→ What you should do: Search the entries below for the line containing "cs).length = 1)"; from there to the end, return every line exactly and add nothing.

——

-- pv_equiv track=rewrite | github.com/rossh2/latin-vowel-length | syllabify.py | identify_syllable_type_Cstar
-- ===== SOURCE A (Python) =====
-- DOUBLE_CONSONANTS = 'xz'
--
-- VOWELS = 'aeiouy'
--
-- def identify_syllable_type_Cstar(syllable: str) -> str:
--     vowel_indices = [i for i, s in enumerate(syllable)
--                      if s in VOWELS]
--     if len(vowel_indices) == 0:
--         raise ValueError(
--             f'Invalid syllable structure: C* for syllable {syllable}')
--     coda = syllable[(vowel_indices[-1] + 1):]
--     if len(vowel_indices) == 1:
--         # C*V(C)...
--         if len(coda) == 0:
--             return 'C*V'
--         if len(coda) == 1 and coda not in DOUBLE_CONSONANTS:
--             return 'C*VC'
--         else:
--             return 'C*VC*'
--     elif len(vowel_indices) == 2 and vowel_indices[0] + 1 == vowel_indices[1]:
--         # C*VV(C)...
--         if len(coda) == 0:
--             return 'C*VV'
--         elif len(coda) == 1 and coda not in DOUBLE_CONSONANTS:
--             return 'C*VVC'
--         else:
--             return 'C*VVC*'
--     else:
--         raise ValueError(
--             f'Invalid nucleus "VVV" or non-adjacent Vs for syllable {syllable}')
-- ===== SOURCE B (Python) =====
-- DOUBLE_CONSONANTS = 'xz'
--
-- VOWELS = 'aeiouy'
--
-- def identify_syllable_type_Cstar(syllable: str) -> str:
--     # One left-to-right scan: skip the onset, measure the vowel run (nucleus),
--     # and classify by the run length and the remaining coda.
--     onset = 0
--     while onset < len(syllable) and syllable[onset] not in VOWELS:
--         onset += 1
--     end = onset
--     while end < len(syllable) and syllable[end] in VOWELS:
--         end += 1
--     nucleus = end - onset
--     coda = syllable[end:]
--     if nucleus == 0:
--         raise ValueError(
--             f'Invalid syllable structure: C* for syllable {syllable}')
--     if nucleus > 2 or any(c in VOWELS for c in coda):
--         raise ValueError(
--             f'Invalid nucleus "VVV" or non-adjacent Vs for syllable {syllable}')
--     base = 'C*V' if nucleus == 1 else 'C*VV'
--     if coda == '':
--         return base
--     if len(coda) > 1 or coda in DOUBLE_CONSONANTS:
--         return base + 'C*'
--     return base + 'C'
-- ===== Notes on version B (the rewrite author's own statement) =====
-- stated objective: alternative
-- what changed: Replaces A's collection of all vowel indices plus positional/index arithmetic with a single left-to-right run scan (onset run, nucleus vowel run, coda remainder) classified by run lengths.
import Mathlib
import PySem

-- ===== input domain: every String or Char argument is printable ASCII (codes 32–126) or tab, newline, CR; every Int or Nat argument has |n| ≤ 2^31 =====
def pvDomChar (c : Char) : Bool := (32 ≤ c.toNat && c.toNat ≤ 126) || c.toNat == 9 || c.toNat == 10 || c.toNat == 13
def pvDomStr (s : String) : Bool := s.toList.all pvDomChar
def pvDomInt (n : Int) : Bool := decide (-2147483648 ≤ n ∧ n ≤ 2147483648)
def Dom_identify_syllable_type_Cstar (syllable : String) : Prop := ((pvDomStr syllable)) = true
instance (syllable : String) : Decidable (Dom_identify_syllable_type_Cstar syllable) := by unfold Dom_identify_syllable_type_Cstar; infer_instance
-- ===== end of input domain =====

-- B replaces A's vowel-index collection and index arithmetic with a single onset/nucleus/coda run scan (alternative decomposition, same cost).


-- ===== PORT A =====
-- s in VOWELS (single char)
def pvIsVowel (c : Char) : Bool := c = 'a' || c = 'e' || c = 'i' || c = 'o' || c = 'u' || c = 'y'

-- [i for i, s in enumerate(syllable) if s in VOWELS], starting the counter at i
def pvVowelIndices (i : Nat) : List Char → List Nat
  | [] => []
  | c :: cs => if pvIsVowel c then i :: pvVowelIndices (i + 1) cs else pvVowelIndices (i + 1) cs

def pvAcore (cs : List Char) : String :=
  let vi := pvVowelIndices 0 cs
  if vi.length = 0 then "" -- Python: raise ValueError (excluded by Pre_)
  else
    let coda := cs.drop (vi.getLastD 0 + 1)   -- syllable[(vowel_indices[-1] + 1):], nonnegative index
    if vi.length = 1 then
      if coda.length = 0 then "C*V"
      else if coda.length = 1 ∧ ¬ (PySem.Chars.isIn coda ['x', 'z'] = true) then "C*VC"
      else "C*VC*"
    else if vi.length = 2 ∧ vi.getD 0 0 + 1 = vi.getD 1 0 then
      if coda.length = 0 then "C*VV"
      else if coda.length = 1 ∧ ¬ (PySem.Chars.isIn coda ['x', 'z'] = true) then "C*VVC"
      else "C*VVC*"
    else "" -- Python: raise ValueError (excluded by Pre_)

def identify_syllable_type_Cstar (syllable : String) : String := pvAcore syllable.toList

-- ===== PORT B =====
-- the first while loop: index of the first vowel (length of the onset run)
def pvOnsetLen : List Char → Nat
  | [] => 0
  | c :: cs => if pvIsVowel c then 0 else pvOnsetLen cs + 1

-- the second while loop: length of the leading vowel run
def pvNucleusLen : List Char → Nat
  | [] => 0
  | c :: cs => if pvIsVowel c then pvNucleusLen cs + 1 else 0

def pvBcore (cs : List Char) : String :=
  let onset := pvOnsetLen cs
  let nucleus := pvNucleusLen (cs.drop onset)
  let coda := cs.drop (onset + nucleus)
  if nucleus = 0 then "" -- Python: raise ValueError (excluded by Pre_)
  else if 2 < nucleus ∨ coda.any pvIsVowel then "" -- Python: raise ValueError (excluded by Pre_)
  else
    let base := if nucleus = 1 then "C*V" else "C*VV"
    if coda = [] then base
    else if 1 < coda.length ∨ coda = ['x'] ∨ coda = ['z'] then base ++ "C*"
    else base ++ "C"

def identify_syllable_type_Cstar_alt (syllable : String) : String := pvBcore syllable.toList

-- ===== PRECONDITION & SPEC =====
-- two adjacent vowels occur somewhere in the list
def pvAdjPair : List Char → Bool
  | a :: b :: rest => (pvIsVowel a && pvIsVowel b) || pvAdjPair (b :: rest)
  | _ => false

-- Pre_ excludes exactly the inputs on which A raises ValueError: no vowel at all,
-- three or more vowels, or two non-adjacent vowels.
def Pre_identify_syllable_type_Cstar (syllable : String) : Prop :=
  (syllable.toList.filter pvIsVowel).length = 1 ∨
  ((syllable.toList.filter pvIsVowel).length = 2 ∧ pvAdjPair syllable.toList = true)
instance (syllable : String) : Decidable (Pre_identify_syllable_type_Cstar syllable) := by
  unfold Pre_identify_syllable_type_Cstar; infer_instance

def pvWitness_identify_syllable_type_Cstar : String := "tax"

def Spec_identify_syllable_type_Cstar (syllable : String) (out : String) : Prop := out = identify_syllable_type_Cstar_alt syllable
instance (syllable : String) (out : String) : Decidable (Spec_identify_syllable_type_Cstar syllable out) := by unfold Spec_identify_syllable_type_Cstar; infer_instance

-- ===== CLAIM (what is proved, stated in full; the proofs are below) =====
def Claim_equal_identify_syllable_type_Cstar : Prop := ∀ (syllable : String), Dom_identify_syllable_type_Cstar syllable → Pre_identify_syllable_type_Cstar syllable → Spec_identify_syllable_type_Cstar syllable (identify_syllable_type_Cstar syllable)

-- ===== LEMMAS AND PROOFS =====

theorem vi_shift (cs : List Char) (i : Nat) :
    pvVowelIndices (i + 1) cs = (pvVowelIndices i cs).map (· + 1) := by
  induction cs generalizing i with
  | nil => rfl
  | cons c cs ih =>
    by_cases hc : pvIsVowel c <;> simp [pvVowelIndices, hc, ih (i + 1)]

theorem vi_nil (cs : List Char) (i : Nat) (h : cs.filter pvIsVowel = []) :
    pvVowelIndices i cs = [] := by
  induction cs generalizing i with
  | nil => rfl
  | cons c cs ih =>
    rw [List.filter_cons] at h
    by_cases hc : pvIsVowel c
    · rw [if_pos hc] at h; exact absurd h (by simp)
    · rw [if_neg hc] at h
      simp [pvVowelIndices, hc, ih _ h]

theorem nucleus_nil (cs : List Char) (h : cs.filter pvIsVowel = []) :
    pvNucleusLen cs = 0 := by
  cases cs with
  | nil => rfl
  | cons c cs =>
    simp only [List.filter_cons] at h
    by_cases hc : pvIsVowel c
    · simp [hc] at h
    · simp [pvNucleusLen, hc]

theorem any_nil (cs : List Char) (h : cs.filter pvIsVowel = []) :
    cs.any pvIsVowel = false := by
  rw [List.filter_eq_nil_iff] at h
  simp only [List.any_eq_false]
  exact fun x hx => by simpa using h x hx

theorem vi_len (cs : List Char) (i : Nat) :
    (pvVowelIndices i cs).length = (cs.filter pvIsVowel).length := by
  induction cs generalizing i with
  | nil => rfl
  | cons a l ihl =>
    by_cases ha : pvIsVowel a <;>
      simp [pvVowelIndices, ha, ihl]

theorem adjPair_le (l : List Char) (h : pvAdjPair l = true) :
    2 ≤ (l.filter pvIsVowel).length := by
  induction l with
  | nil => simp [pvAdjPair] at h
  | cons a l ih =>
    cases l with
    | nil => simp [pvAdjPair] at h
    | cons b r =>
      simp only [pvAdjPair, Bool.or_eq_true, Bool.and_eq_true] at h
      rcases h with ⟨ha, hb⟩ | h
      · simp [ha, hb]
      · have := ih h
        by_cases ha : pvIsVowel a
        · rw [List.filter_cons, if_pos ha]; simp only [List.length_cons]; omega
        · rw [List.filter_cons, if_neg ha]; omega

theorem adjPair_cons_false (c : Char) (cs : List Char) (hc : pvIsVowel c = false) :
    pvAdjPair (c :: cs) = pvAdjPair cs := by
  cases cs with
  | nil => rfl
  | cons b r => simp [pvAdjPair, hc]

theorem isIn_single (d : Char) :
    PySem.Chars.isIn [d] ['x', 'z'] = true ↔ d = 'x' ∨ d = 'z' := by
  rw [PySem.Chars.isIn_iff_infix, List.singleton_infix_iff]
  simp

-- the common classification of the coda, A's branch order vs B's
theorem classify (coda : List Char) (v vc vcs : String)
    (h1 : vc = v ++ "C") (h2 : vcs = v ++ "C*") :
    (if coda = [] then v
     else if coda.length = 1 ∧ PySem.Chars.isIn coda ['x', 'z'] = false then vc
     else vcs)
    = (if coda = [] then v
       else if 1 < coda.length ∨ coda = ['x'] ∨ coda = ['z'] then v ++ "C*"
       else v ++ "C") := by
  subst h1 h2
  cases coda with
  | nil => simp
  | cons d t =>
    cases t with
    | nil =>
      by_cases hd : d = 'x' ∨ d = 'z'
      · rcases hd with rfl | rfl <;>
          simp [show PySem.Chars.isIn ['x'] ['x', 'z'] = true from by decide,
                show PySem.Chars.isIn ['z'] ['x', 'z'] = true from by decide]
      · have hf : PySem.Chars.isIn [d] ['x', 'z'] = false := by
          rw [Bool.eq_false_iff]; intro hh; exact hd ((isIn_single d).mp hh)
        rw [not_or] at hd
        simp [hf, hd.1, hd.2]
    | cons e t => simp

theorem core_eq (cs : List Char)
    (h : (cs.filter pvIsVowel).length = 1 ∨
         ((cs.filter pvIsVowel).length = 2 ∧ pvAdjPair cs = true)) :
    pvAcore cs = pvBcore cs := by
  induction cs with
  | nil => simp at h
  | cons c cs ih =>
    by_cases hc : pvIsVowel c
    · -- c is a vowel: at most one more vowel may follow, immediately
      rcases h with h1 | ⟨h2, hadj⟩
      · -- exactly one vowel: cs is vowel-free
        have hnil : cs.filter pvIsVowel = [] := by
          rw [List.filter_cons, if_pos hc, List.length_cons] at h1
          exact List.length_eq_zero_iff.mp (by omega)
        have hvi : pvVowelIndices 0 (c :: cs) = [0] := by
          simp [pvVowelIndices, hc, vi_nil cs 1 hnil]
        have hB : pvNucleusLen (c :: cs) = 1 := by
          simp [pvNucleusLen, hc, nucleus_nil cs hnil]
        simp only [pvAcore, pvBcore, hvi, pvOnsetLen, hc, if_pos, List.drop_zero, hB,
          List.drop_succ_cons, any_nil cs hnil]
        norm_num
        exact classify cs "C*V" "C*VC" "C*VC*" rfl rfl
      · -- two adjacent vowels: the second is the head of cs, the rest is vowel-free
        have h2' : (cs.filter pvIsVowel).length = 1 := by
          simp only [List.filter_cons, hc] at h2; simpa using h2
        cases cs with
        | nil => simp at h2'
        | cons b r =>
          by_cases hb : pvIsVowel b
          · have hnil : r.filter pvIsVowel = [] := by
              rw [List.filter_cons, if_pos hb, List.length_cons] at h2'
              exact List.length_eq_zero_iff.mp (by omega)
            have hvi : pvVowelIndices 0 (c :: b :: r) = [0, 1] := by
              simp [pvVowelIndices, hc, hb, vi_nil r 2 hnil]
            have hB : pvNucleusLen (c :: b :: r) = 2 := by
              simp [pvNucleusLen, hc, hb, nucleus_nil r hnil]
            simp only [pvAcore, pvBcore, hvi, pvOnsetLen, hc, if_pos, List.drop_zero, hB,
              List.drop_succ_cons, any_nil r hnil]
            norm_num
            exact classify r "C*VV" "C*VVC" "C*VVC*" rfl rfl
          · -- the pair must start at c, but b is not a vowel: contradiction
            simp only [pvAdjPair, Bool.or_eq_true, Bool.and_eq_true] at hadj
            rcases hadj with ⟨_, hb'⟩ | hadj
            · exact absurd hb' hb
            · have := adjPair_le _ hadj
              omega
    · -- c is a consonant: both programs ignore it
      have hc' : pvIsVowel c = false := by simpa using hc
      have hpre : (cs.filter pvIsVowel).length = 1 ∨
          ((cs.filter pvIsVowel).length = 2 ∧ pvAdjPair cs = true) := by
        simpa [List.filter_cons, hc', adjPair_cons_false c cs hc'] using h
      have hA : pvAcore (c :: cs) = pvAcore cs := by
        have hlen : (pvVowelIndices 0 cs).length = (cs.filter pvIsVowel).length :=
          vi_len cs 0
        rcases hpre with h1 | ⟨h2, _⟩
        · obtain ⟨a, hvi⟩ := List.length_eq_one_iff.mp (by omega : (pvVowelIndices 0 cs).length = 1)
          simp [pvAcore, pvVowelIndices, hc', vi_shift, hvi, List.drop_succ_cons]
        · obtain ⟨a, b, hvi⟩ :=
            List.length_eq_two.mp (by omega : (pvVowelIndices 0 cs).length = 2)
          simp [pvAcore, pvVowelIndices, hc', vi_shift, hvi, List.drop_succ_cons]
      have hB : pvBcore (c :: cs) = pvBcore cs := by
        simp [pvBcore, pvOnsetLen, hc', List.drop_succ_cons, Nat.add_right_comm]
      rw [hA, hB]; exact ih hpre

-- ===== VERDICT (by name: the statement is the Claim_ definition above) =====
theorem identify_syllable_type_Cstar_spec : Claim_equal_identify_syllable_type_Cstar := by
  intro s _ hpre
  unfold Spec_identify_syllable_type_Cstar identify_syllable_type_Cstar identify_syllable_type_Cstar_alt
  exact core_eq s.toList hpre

——

→ Completed task:
        · obtain ⟨a, hvi⟩ := List.length_eq_one_iff.mp (by omega : (pvVowelIndices 0 cs).length = 1)
          simp [pvAcore, pvVowelIndices, hc', vi_shift, hvi, List.drop_succ_cons]
        · obtain ⟨a, b, hvi⟩ :=
            List.length_eq_two.mp (by omega : (pvVowelIndices 0 cs).length = 2)
          simp [pvAcore, pvVowelIndices, hc', vi_shift, hvi, List.drop_succ_cons]
      have hB : pvBcore (c :: cs) = pvBcore cs := by
        simp [pvBcore, pvOnsetLen, hc', List.drop_succ_cons, Nat.add_right_comm]
      rw [hA, hB]; exact ih hpre

-- ===== VERDICT (by name: the statement is the Claim_ definition above) =====
theorem identify_syllable_type_Cstar_spec : Claim_equal_identify_syllable_type_Cstar := by
  intro s _ hpre
  unfold Spec_identify_syllable_type_Cstar identify_syllable_type_Cstar identify_syllable_type_Cstar_alt
  exact core_eq s.toList hpre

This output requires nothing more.